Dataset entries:

───

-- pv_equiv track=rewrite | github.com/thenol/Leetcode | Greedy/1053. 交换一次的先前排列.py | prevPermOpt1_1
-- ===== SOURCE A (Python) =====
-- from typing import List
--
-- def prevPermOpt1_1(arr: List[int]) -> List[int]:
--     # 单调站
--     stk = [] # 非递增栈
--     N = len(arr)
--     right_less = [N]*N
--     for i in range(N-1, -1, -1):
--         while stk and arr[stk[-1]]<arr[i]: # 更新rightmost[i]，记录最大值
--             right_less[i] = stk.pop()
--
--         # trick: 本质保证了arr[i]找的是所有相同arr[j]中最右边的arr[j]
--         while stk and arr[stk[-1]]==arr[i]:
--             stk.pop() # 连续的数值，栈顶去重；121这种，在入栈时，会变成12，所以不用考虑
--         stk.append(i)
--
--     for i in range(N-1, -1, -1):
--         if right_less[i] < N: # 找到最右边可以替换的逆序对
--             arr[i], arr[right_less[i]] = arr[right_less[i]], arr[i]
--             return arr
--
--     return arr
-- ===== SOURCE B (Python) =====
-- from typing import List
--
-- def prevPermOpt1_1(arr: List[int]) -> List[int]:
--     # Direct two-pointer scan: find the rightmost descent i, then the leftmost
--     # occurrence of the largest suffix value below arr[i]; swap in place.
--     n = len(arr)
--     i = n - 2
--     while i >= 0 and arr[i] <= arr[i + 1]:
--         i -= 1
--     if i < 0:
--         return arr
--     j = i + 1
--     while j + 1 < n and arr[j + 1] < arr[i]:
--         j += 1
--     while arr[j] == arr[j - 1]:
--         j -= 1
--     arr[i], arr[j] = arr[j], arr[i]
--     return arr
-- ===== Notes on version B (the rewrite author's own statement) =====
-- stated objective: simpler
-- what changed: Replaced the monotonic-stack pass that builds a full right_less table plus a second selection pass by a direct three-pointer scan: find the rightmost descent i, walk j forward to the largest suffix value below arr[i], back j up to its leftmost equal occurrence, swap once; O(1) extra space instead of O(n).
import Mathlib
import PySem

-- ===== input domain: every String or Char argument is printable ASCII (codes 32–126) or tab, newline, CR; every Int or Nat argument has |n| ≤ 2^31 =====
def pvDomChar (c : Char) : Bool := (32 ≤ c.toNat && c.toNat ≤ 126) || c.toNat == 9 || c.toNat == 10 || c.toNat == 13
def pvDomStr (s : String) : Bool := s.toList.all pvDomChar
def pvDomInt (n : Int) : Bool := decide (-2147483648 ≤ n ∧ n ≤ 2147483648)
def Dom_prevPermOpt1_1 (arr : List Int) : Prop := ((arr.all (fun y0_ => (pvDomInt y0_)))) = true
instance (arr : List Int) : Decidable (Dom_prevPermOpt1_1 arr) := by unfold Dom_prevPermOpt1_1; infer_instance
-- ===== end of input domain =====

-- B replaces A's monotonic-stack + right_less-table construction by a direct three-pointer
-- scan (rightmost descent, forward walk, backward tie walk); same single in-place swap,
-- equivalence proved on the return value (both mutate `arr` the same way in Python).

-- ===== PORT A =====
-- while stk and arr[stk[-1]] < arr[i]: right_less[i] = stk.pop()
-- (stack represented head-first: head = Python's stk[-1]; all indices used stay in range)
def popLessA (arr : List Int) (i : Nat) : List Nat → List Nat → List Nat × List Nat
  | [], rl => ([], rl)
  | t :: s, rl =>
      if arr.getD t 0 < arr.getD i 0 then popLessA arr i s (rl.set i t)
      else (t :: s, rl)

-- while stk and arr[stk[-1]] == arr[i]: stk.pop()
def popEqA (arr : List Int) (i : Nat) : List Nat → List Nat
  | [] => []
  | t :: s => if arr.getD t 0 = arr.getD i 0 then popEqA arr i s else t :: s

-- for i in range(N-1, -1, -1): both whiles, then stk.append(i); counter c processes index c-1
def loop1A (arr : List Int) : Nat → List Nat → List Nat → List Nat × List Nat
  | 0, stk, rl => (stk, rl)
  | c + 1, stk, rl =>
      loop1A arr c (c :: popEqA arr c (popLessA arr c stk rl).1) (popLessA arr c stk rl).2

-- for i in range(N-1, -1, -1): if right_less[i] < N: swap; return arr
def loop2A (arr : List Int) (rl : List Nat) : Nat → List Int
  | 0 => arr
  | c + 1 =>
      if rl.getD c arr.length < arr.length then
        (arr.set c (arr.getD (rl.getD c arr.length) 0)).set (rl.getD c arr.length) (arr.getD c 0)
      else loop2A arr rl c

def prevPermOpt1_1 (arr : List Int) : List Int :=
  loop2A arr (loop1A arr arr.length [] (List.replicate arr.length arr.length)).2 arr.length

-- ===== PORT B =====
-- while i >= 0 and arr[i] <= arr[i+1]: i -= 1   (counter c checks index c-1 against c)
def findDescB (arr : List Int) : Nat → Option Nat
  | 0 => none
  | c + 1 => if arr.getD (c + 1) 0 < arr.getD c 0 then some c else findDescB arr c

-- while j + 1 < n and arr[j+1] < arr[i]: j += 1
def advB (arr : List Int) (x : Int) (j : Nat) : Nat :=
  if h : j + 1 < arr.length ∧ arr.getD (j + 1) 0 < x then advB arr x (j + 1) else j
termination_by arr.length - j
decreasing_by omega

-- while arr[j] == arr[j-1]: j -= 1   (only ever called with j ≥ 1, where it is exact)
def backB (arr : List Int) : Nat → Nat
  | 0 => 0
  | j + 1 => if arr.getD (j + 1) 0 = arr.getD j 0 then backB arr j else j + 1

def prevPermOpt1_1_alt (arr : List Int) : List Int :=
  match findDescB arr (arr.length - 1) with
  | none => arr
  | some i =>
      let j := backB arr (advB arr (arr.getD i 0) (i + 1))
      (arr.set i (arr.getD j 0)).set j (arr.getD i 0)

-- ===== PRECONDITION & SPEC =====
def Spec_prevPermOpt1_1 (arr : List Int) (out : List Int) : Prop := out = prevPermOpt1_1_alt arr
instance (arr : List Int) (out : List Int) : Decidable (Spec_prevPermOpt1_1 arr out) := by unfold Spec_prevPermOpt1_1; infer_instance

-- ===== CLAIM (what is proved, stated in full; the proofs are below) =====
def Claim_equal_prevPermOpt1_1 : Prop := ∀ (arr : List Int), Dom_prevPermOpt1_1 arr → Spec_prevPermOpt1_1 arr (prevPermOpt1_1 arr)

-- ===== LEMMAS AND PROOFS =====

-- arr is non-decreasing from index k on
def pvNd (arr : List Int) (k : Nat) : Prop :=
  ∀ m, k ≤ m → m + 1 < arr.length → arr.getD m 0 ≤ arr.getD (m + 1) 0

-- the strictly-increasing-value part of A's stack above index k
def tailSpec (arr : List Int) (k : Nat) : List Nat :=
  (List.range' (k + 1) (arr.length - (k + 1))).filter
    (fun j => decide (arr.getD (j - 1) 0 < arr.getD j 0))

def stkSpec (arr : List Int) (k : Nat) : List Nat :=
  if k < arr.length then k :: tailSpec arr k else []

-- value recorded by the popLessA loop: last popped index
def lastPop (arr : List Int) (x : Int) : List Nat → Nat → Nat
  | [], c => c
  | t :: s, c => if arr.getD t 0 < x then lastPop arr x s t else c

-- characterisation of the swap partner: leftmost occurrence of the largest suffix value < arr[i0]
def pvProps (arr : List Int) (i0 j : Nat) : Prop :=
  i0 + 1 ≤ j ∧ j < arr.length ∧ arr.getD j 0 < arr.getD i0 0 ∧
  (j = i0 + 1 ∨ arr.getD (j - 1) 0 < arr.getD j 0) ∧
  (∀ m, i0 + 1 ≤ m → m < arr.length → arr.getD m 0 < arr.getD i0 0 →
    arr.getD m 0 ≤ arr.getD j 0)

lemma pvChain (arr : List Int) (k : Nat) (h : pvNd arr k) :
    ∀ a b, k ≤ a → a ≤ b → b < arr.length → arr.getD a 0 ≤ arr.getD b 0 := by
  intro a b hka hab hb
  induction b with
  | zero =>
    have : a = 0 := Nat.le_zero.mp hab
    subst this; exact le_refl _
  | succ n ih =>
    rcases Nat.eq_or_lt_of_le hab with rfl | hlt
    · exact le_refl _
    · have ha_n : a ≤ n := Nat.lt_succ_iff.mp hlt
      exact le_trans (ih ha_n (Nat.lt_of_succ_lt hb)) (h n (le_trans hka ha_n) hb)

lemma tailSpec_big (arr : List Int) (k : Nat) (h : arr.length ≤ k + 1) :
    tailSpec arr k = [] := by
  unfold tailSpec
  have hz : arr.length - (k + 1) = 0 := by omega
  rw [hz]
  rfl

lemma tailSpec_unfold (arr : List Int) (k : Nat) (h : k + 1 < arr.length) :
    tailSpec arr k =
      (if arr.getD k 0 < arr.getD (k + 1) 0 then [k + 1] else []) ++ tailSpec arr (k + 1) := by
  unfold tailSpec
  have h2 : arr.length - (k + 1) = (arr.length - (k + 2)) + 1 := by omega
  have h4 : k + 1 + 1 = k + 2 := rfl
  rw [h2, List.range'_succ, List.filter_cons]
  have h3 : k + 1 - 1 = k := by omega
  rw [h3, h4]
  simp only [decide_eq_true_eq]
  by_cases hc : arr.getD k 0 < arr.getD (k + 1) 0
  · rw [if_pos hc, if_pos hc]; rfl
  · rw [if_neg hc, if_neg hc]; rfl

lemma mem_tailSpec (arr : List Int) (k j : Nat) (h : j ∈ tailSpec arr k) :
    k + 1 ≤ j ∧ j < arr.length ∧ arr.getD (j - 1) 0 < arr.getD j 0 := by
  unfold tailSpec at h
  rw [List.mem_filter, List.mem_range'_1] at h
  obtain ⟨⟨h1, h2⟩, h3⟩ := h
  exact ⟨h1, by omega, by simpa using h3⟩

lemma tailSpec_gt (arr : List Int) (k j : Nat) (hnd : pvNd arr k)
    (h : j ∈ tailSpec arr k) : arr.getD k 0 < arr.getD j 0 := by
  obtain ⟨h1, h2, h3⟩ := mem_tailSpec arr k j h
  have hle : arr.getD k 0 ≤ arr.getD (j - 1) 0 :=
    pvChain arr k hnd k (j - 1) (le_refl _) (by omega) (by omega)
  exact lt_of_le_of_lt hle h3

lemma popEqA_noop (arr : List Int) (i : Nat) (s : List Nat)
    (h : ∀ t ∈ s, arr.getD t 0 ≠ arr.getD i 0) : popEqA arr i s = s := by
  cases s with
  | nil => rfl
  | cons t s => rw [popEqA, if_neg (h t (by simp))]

───

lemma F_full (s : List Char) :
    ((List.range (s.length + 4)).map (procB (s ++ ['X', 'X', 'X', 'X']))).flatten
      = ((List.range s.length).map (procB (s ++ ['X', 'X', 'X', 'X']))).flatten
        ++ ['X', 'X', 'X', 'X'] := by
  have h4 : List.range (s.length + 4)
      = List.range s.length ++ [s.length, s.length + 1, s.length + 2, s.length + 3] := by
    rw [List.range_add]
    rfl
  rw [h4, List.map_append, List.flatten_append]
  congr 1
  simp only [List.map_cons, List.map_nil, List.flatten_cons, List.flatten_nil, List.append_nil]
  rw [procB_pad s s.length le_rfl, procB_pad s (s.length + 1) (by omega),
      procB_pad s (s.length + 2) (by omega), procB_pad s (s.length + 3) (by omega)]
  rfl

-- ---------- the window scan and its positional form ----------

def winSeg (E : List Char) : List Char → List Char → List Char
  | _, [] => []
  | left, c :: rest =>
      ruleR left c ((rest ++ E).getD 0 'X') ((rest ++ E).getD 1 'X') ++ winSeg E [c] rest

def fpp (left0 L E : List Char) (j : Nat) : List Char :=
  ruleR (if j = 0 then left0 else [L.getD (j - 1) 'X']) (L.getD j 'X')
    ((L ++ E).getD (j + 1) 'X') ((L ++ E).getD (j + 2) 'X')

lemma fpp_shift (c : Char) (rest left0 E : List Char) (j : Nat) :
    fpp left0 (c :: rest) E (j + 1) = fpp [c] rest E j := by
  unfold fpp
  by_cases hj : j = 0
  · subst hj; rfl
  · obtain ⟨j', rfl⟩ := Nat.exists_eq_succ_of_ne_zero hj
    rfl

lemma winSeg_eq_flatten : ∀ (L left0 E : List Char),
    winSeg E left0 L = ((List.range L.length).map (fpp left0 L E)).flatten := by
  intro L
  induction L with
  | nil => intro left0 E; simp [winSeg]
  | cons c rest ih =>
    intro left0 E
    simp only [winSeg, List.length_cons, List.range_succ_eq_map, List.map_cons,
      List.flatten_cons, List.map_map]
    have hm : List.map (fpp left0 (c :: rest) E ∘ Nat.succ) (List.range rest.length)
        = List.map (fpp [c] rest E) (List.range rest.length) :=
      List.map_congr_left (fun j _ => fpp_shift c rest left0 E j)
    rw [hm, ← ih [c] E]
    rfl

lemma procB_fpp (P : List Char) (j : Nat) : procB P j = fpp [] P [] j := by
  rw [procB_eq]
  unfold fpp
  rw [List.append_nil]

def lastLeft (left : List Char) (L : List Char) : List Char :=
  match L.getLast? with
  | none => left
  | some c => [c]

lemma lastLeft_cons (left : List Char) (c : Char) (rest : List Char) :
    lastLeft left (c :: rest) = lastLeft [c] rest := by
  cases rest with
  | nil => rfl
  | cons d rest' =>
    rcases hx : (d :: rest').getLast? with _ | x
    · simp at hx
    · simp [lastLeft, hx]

───

- **TASK DETAILS**
Looking at the data above, return every line from the one with "-- pv_equiv track=rewrite" down to the one with "-- stated objective: simpler", exactly and inclusively.

- **SOLUTION TO THE EXERCISE**
-- pv_equiv track=rewrite | github.com/thenol/Leetcode | Greedy/1053. 交换一次的先前排列.py | prevPermOpt1_1
-- ===== SOURCE A (Python) =====
-- from typing import List
--
-- def prevPermOpt1_1(arr: List[int]) -> List[int]:
--     # 单调站
--     stk = [] # 非递增栈
--     N = len(arr)
--     right_less = [N]*N
--     for i in range(N-1, -1, -1):
--         while stk and arr[stk[-1]]<arr[i]: # 更新rightmost[i]，记录最大值
--             right_less[i] = stk.pop()
--
--         # trick: 本质保证了arr[i]找的是所有相同arr[j]中最右边的arr[j]
--         while stk and arr[stk[-1]]==arr[i]:
--             stk.pop() # 连续的数值，栈顶去重；121这种，在入栈时，会变成12，所以不用考虑
--         stk.append(i)
--
--     for i in range(N-1, -1, -1):
--         if right_less[i] < N: # 找到最右边可以替换的逆序对
--             arr[i], arr[right_less[i]] = arr[right_less[i]], arr[i]
--             return arr
--
--     return arr
-- ===== SOURCE B (Python) =====
-- from typing import List
--
-- def prevPermOpt1_1(arr: List[int]) -> List[int]:
--     # Direct two-pointer scan: find the rightmost descent i, then the leftmost
--     # occurrence of the largest suffix value below arr[i]; swap in place.
--     n = len(arr)
--     i = n - 2
--     while i >= 0 and arr[i] <= arr[i + 1]:
--         i -= 1
--     if i < 0:
--         return arr
--     j = i + 1
--     while j + 1 < n and arr[j + 1] < arr[i]:
--         j += 1
--     while arr[j] == arr[j - 1]:
--         j -= 1
--     arr[i], arr[j] = arr[j], arr[i]
--     return arr
-- ===== Notes on version B (the rewrite author's own statement) =====
-- stated objective: simpler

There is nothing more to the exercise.